Il s’agit d’un contrat hors déplacement dans la mesure où le commercial de la SAS [Y] s’est déplacé dans les locaux de la SARL [L].
Ces conditions étant réunies, la SARL [L] peut bénéficier de la protection définie pour les consommateurs à savoir un droit de rétractation de 14 jours pour revenir sur le contrat, sans motif.
Selon l’article L221-5 et 18 du code de la consommation, cette clause doit être claire et lisible et doit apparaitre clairement dans un encadré dans les Conditions Générales de Vente, ou sur le bon de commande.
En l’espèce, l’article 10 au dos du bon de commande ne respecte pas ces règles (cette mention est noyée dans le texte de petite taille des CGV) et aucun formulaire n’a été remis en marge du contrat à la SARL [L].
Par ailleurs, le contrat signé ne comporte pas de date. D’une obligation d’information précontractuelle, le démarcheur doit communiquer des informations claires sur l’identité, le prix, les modalités, les droits du signataire, etc. En l’espèce, le contenu du contrat conclu entre la SARL [L] et la SAS [Y] est incertain. Le tribunal considère que le contenu mentionné sur le bon de commande, identifié par « une offre « K-Premium » pour une solution « web complète » avec un « budget club média » ne permet pas d’identifier clairement la contrepartie, avec les caractéristiques essentielles du service, les fonctionnalités, la compatibilité du contenu, les informations relatives aux modalités de résiliation, le mode de règlement et autres conditions contractuelles, l’information sur le droit de rétractation, sa date de réalisation et les conditions de réalisation.
Tel que prévu par l’article L.612-1 du code de la consommation, le nom et les coordonnées du médiateur de la consommation n’est pas mentionné dans les conditions générales de vente du bon de commande.
L’article 1128 du code civil, au-delà du consentement des parties et de leur capacité à contracter, précise également que le contenu du contrat doit être licite et certain.

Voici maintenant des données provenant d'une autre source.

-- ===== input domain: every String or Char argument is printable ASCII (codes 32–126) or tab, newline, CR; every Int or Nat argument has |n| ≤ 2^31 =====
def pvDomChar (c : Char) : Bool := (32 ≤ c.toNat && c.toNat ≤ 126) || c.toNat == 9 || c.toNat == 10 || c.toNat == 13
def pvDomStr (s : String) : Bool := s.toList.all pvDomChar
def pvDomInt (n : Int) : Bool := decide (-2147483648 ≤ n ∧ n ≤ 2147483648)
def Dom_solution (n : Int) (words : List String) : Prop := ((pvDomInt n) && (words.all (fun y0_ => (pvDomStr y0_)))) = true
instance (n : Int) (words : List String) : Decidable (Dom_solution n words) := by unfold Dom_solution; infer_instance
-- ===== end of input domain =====

-- B replaces A's single early-exit pass (running set + current word) with two separate
-- scans — first-duplicate position by membership only, then a chain-break scan bounded by
-- it — combined into one failure index (alternative decomposition, same cost).


-- ===== PORT A =====
-- A's 'for i in range(1, len(words))' loop with early return; 'now' is the last accepted word,
-- 'data' the set of accepted words. The [] result stands for Python's IndexError on an empty
-- word (excluded by Pre_solution).
def solGoA (n : Int) (words : List String) (data : PySem.Set String) (now : String) (i : Nat) : List Int :=
  if h : i < words.length then
    match PySem.Str.pyGet? now (-1), PySem.Str.pyGet? (words[i]) 0 with
    | some c, some d =>
      if c == d && !(PySem.Set.contains data (words[i])) then
        solGoA n words (PySem.Set.add data (words[i])) (words[i]) (i + 1)
      else [PySem.Int.mod (i : Int) n + 1, PySem.Int.floordiv (i : Int) n + 1]
    | _, _ => []
  else [0, 0]
termination_by words.length - i

def solution (n : Int) (words : List String) : List Int :=
  match words with
  | [] => []   -- Python: IndexError on words[0] (excluded by Pre_solution)
  | w0 :: _ => solGoA n words (PySem.Set.ofList [w0]) w0 1

-- ===== PORT B =====
-- B's first loop (enumerate with break): first index (counting from i) whose word is already
-- in seen; none if no duplicate ('dup = len(words)' default is applied at the call site).
def altDup (ws : List String) (seen : PySem.Set String) (i : Nat) : Option Nat :=
  match ws with
  | [] => none
  | w :: rest =>
    if PySem.Set.contains seen w then some i
    else altDup rest (PySem.Set.add seen w) (i + 1)

-- B's second loop 'for i in range(1, dup)' with break at the first mismatch; idx defaults to
-- dup. Indices are in range (i < dup ≤ len), so getD only feeds pyGet?, whose none branch
-- stands for Python's IndexError on an empty word (outside Pre_solution).
def altBrk (words : List String) (dup : Nat) (i : Nat) : Nat :=
  if i < dup then
    match PySem.Str.pyGet? (words.getD (i - 1) "") (-1), PySem.Str.pyGet? (words.getD i "") 0 with
    | some c, some d => if c != d then i else altBrk words dup (i + 1)
    | _, _ => dup
  else dup
termination_by dup - i

def solution_alt (n : Int) (words : List String) : List Int :=
  let dup := (altDup words PySem.Set.empty 0).getD words.length
  let idx := altBrk words dup 1
  if idx = words.length then [0, 0]
  else [PySem.Int.mod (idx : Int) n + 1, PySem.Int.floordiv (idx : Int) n + 1]

-- ===== PRECONDITION & SPEC =====
-- a chain break at position k, stated over total option heads/lasts (an empty word "breaks")
def MismatchAt (words : List String) (k : Nat) : Prop :=
  (words.getD (k - 1) "").toList.getLast? ≠ (words.getD k "").toList.head?

-- a repeated word at position k
def DupAt (words : List String) (k : Nat) : Prop :=
  ∃ j ∈ List.range k, words.getD j "" = words.getD k ""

Sur les fondements du droit de la consommation et du code civil, le tribunal considère qu’au vu de la présence d’un contenu de contrat incertain, d’une clause sur le droit de rétractation insuffisamment visible, de l’absence de coordonnées d’un médiateur dans les CGV, de l’absence de date de signature sur le contrat, la nullité du contrat sera prononcée.
Sur la demande de fixation de la créance de la SARL [L]
La SARL [L] sollicite la fixation de sa créance au passif de la SAS [Y] à hauteur de la somme de 9 980,01 € se décomposant comme suit :
* 5 980,01 € au titre des loyers indûment versés,
* 2 000 € à titre de dommages et intérêts pour les tracas subis,
* 2 000 € au titre de l’article 700 du code de procédure civile.
Partant, il convient de fixer la créance de la SARL [L] au passif de la liquidation judiciaire de la SAS [Y] à ladite somme.
Sur la nullité du contrat de location financière conclu entre la SARL [L] et la société LOCAM
Compte tenu du caractère indivisible et interdépendant du contrat de fourniture de contenus numériques de la SAS [Y] et du contrat de location financière de la société LOCAM, la nullité du premier entraîne la nullité du second.
Selon les dispositions de l’article 1199 de code civil, un contrat ne crée d’obligations qu’entre les parties qui l’ont signé. Toutefois, la SAS LOCAM a été partie prenante dans la chaine contractuelle car elle a demandé à la SARL [L] de signer le procès-verbal de livraison et de conformité sans s’assurer au préalable de la conformité du contrat.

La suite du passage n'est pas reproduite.